He took a step back from the balustrade but did not move away.
The nail fragment caught in the back of his throat, setting him coughing. Eventually, he was able to spit out the nail.
Kozodavlev now watched in horror as the mood of the other sailors changed gradually from hilarity to confusion, and then to a kind of hyper-alert tension. With varying levels of skill, they duck-dived beneath the broken ice.
The moment seemed longer than humanly possible: all the sailors gone from sight, the canal unnaturally quiet in their absence. If Kozodavlev was going to run, now would be the time to do it.
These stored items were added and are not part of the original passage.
-- pv_equiv track=rewrite | github.com/jlyden/advent-code-2022 | warmup/python/solution-03.py | determine_binary_rates
-- ===== SOURCE A (Python) =====
-- def determine_binary_rates(zero_count, line_count):
--     gamma_rate_string = ''
--     epsilon_rate_string = ''
--     halfway = int(line_count / 2)
--     for value in zero_count:
--         if value >= halfway:
--             gamma_rate_string += '0'
--             epsilon_rate_string += '1'
--         else:
--             gamma_rate_string += '1'
--             epsilon_rate_string += '0'
--     return gamma_rate_string, epsilon_rate_string
-- ===== SOURCE B (Python) =====
-- def determine_binary_rates(zero_count, line_count):
--     # Pack the rates into one integer: bit = 1 where value < halfway (gamma bit),
--     # complement via XOR with a full mask, then unpack both integers to strings.
--     halfway = int(line_count / 2)
--     n = len(zero_count)
--     g = 0
--     for value in zero_count:
--         g = 2 * g + (0 if value >= halfway else 1)
--     e = g ^ ((1 << n) - 1)
--     gamma = ''.join('1' if (g >> (n - 1 - i)) & 1 else '0' for i in range(n))
--     epsilon = ''.join('1' if (e >> (n - 1 - i)) & 1 else '0' for i in range(n))
--     return gamma, epsilon
-- ===== Notes on version B (the rewrite author's own statement) =====
-- stated objective: alternative
-- what changed: Instead of accumulating two strings per element, B packs the gamma bits into a single integer, complements it with one XOR against a full mask, and unpacks both integers to bit strings by shift-and-mask extraction.
import Mathlib
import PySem

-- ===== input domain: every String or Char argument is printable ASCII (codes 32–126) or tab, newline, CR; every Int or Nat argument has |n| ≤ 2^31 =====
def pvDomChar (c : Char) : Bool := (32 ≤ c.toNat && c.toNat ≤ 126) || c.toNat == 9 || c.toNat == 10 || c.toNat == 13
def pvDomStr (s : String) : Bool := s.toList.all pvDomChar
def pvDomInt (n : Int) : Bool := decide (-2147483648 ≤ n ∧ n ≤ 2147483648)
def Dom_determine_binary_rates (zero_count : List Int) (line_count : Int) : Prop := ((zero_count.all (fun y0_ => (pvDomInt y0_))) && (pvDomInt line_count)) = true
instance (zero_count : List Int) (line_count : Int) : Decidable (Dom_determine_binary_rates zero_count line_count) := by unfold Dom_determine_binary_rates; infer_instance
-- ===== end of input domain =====

-- B packs the gamma bits into one integer, complements it with a single XOR, and unpacks both
-- integers to bit strings by shift-and-mask extraction (objective: alternative algorithm, same result).

-- ===== PORT A =====
-- A: lockstep accumulation of both strings in one loop.
def determine_binary_rates (zero_count : List Int) (line_count : Int) : String × String :=
  let halfway : Int := line_count.tdiv 2  -- int(line_count / 2): float div by 2 is exact on the domain, int truncates toward zero
  zero_count.foldl
    (fun (acc : String × String) value =>
      if value ≥ halfway then (acc.1 ++ "0", acc.2 ++ "1")
      else (acc.1 ++ "1", acc.2 ++ "0"))
    ("", "")

-- ===== PORT B =====
-- B: pack bits into an integer g (1 where value < halfway), e = g XOR full mask, unpack both.
def determine_binary_rates_alt (zero_count : List Int) (line_count : Int) : String × String :=
  let halfway : Int := line_count.tdiv 2
  let n : Nat := zero_count.length
  let g : Nat := zero_count.foldl (fun a value => 2 * a + (if value ≥ halfway then 0 else 1)) 0
  let e : Nat := g ^^^ ((1 <<< n) - 1)
  let gamma : String := String.ofList ((List.range n).map (fun i => if (g >>> (n - 1 - i)) &&& 1 = 1 then '1' else '0'))
  let epsilon : String := String.ofList ((List.range n).map (fun i => if (e >>> (n - 1 - i)) &&& 1 = 1 then '1' else '0'))
  (gamma, epsilon)

-- ===== PRECONDITION & SPEC =====
def Spec_determine_binary_rates (zero_count : List Int) (line_count : Int) (out : String × String) : Prop := out = determine_binary_rates_alt zero_count line_count
instance (zero_count : List Int) (line_count : Int) (out : String × String) : Decidable (Spec_determine_binary_rates zero_count line_count out) := by unfold Spec_determine_binary_rates; infer_instance

-- ===== CLAIM (what is proved, stated in full; the proofs are below) =====
def Claim_equal_determine_binary_rates : Prop := ∀ (zero_count : List Int) (line_count : Int), Dom_determine_binary_rates zero_count line_count → Spec_determine_binary_rates zero_count line_count (determine_binary_rates zero_count line_count)

-- ===== LEMMAS AND PROOFS =====

-- A's loop produces the two per-element maps.
theorem pv_foldl_char (h : Int) :
    ∀ (zc : List Int) (s t : List Char),
      zc.foldl
        (fun (acc : String × String) value =>
          if value ≥ h then (acc.1 ++ "0", acc.2 ++ "1")
          else (acc.1 ++ "1", acc.2 ++ "0"))
        (String.ofList s, String.ofList t)
      = (String.ofList (s ++ zc.map (fun v => if v ≥ h then '0' else '1')),
         String.ofList (t ++ zc.map (fun v => if v ≥ h then '1' else '0'))) := by
  intro zc
  induction zc with
  | nil => intro s t; simp
  | cons x xs ih =>
    intro s t
    by_cases hx : x ≥ h
    · simpa [hx, List.foldl_cons, String.ofList_append] using ih (s ++ ['0']) (t ++ ['1'])
    · simpa [hx, List.foldl_cons, String.ofList_append] using ih (s ++ ['1']) (t ++ ['0'])

-- Bit i (from the left) of the packed integer is 1 iff zc[i] < h.
theorem pv_fold_bit (h : Int) :
    ∀ (zc : List Int) (i : Nat) (hi : i < zc.length),
      (zc.foldl (fun a value => 2 * a + (if value ≥ h then 0 else 1)) 0)
        / 2 ^ (zc.length - 1 - i) % 2 = (if zc[i] ≥ h then 0 else 1) := by
  intro zc
  induction zc using List.reverseRecOn with
  | nil => intro i hi; simp at hi
  | append_singleton xs x ih =>
    intro i hi
    have hb : (if x ≥ h then (0:Nat) else 1) ≤ 1 := by split <;> omega
    simp only [List.foldl_append, List.foldl_cons, List.foldl_nil] at *
    by_cases hlast : i = xs.length
    · subst hlast
      simp only [List.getElem_concat_length, List.length_append, List.length_cons,
        List.length_nil]
      have : xs.length + 1 - 1 - xs.length = 0 := by omega
      rw [this]
      simp only [pow_zero, Nat.div_one]
      omega
    · have hi' : i < xs.length := by
        simp only [List.length_append, List.length_cons, List.length_nil] at hi; omega
      rw [List.getElem_append_left hi']
      have hlen : (xs ++ [x]).length - 1 - i = (xs.length - 1 - i) + 1 := by
        simp only [List.length_append, List.length_cons, List.length_nil]; omega
      rw [hlen, pow_succ, mul_comm (2 ^ (xs.length - 1 - i)) 2, ← Nat.div_div_eq_div_mul]
      have hdiv : (2 * (xs.foldl (fun a value => 2 * a + (if value ≥ h then 0 else 1)) 0)
          + (if x ≥ h then (0:Nat) else 1)) / 2
          = xs.foldl (fun a value => 2 * a + (if value ≥ h then 0 else 1)) 0 := by omega
      rw [hdiv]
      exact ih i hi'

-- XOR with the full mask flips every bit below n.
theorem pv_xor_bit (g n k : Nat) (hk : k < n) :
    (g ^^^ (2 ^ n - 1)) / 2 ^ k % 2 = 1 - g / 2 ^ k % 2 := by
  have h2 : (2 ^ n - 1).testBit k = true := by
    simp [Nat.testBit_two_pow_sub_one, hk]
  have h1 : (g ^^^ (2 ^ n - 1)).testBit k = !(g.testBit k) := by
    rw [Nat.testBit_xor, h2, Bool.xor_true]
  have m1 : (g ^^^ (2 ^ n - 1)) / 2 ^ k % 2 < 2 := Nat.mod_lt _ (by omega)
  by_cases hg : g.testBit k
  · have hg2 : g / 2 ^ k % 2 = 1 := by
      have e2 : g.testBit k = decide (g / 2 ^ k % 2 = 1) := Nat.testBit_eq_decide_div_mod_eq
      rw [hg] at e2
      exact of_decide_eq_true e2.symm
    have hx : (g ^^^ (2 ^ n - 1)).testBit k = false := by rw [h1, hg]; rfl
    have e1 : (g ^^^ (2 ^ n - 1)).testBit k
        = decide ((g ^^^ (2 ^ n - 1)) / 2 ^ k % 2 = 1) := Nat.testBit_eq_decide_div_mod_eq
    rw [hx] at e1
    have hne := of_decide_eq_false e1.symm
    omega
  · have hg2 : g / 2 ^ k % 2 ≠ 1 := by
      have e2 : g.testBit k = decide (g / 2 ^ k % 2 = 1) := Nat.testBit_eq_decide_div_mod_eq
      rw [Bool.eq_false_iff.mpr hg] at e2
      exact of_decide_eq_false e2.symm
    have hx : (g ^^^ (2 ^ n - 1)).testBit k = true := by
      rw [h1, Bool.eq_false_iff.mpr hg]; rfl
    have e1 : (g ^^^ (2 ^ n - 1)).testBit k
        = decide ((g ^^^ (2 ^ n - 1)) / 2 ^ k % 2 = 1) := Nat.testBit_eq_decide_div_mod_eq
    rw [hx] at e1
    have heq := of_decide_eq_true e1.symm
    omega

-- ===== VERDICT (by name: the statement is the Claim_ definition above) =====
theorem determine_binary_rates_spec : Claim_equal_determine_binary_rates := by
  intro zc lc _
  unfold Spec_determine_binary_rates determine_binary_rates determine_binary_rates_alt
  rw [show ("" : String) = String.ofList [] from rfl, pv_foldl_char]
  simp only [List.nil_append]
  set h := lc.tdiv 2 with hh
  set n := zc.length with hn
  set g := zc.foldl (fun a value => 2 * a + (if value ≥ h then 0 else 1)) 0 with hg
  have hmask : (1 <<< n) - 1 = 2 ^ n - 1 := by
    rw [Nat.shiftLeft_eq, one_mul]
  refine Prod.ext ?_ ?_ <;> simp only [] <;> congr 1
  · -- gamma
    apply List.ext_getElem
    · simp [hn]
    · intro i h1 h2
      simp only [List.getElem_map, List.getElem_range]
      rw [Nat.shiftRight_eq_div_pow, Nat.and_one_is_mod]
      have hi : i < zc.length := by simpa [hn] using h1
      rw [hg, pv_fold_bit h zc i hi]
      by_cases hv : zc[i] ≥ h <;> simp [hv]
  · -- epsilon
    apply List.ext_getElem
    · simp [hn]
    · intro i h1 h2
      simp only [List.getElem_map, List.getElem_range]
      rw [Nat.shiftRight_eq_div_pow, Nat.and_one_is_mod, hmask]
      have hi : i < zc.length := by simpa [hn] using h1
      have hk : n - 1 - i < n := by omega
      rw [pv_xor_bit g n (n - 1 - i) hk, hg, pv_fold_bit h zc i hi]
      by_cases hv : zc[i] ≥ h <;> simp [hv]
-- ===== VERDICT (by name: the statement is the Claim_ definition above) =====
theorem merge_k_fold_result_spec : Claim_equal_merge_k_fold_result := by
  intro kfr _ hpre
  obtain ⟨hne, hmin, _⟩ := hpre
  cases kfr with
  | nil => exact absurd rfl hne
  | cons x rest =>
    have hmin' : ∀ f ∈ (x :: rest), x.length ≤ f.length := by
      intro f hf
      simpa using hmin f hf
    have hminlen : rest.foldl (fun m l => min m l.length) x.length = x.length :=
      foldl_min_of_le rest x.length (fun l hl => hmin' l (List.mem_cons_of_mem x hl))
    have htr : pvTranspose ([], 0) (x :: rest)
        = (List.range x.length).map (fun i => (x :: rest).map (fun l => l.getD i ([], 0))) := by
      simp only [pvTranspose, hminlen]
    have hhead : PySem.List.pyGetD (x :: rest) 0 ([] : List (List Int × Int)) = x :=
      PySem.List.pyGetD_zero_cons x rest []
    unfold Spec_merge_k_fold_result merge_k_fold_result merge_k_fold_result_alt
    simp only [htr, hhead]
    rw [PySem.List.foldl_append_singleton_eq_map, List.nil_append]
    rw [PySem.List.pyRange_zero_natCast, List.map_map, List.map_map]
    apply List.map_congr_left
    intro i _
    exact row_eq x rest i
Then, one by one, they broke the surface, with huge, life-swallowing gasps, their lungs strained to the edge of endurance. The young boy who had caught Kozodavlev’s eye was the last to emerge, his skin now turning blue with the cold.
Now, almost immediately, there was something else there with them, another presence, or almost a presence, not quite. A smooth, black, glistening mound nudged aside the suddenly agitated chunks of ice.
The sailors shouted excitedly amongst themselves. Then one of them, Kozodavlev’s boy in fact, noticed Kozodavlev on the embankment watching them. Treading water, he waved his hands and called out to Kozodavlev.
‘Hey, you! Mister! Find a policeman, will you? Or the City Guard.’
Kozodavlev frowned, as if he couldn’t understand Russian, or had never heard it spoken with a Volga accent.
‘What’s the matter with you? Get the police, for Christ’s sake!’
‘The police?’ Kozodavlev’s voice had never sounded more false to his ears.
‘There’s a dead body here. It was tied to some rocks. We got it free. Someone must have dumped it in the canal. Before the water froze over.’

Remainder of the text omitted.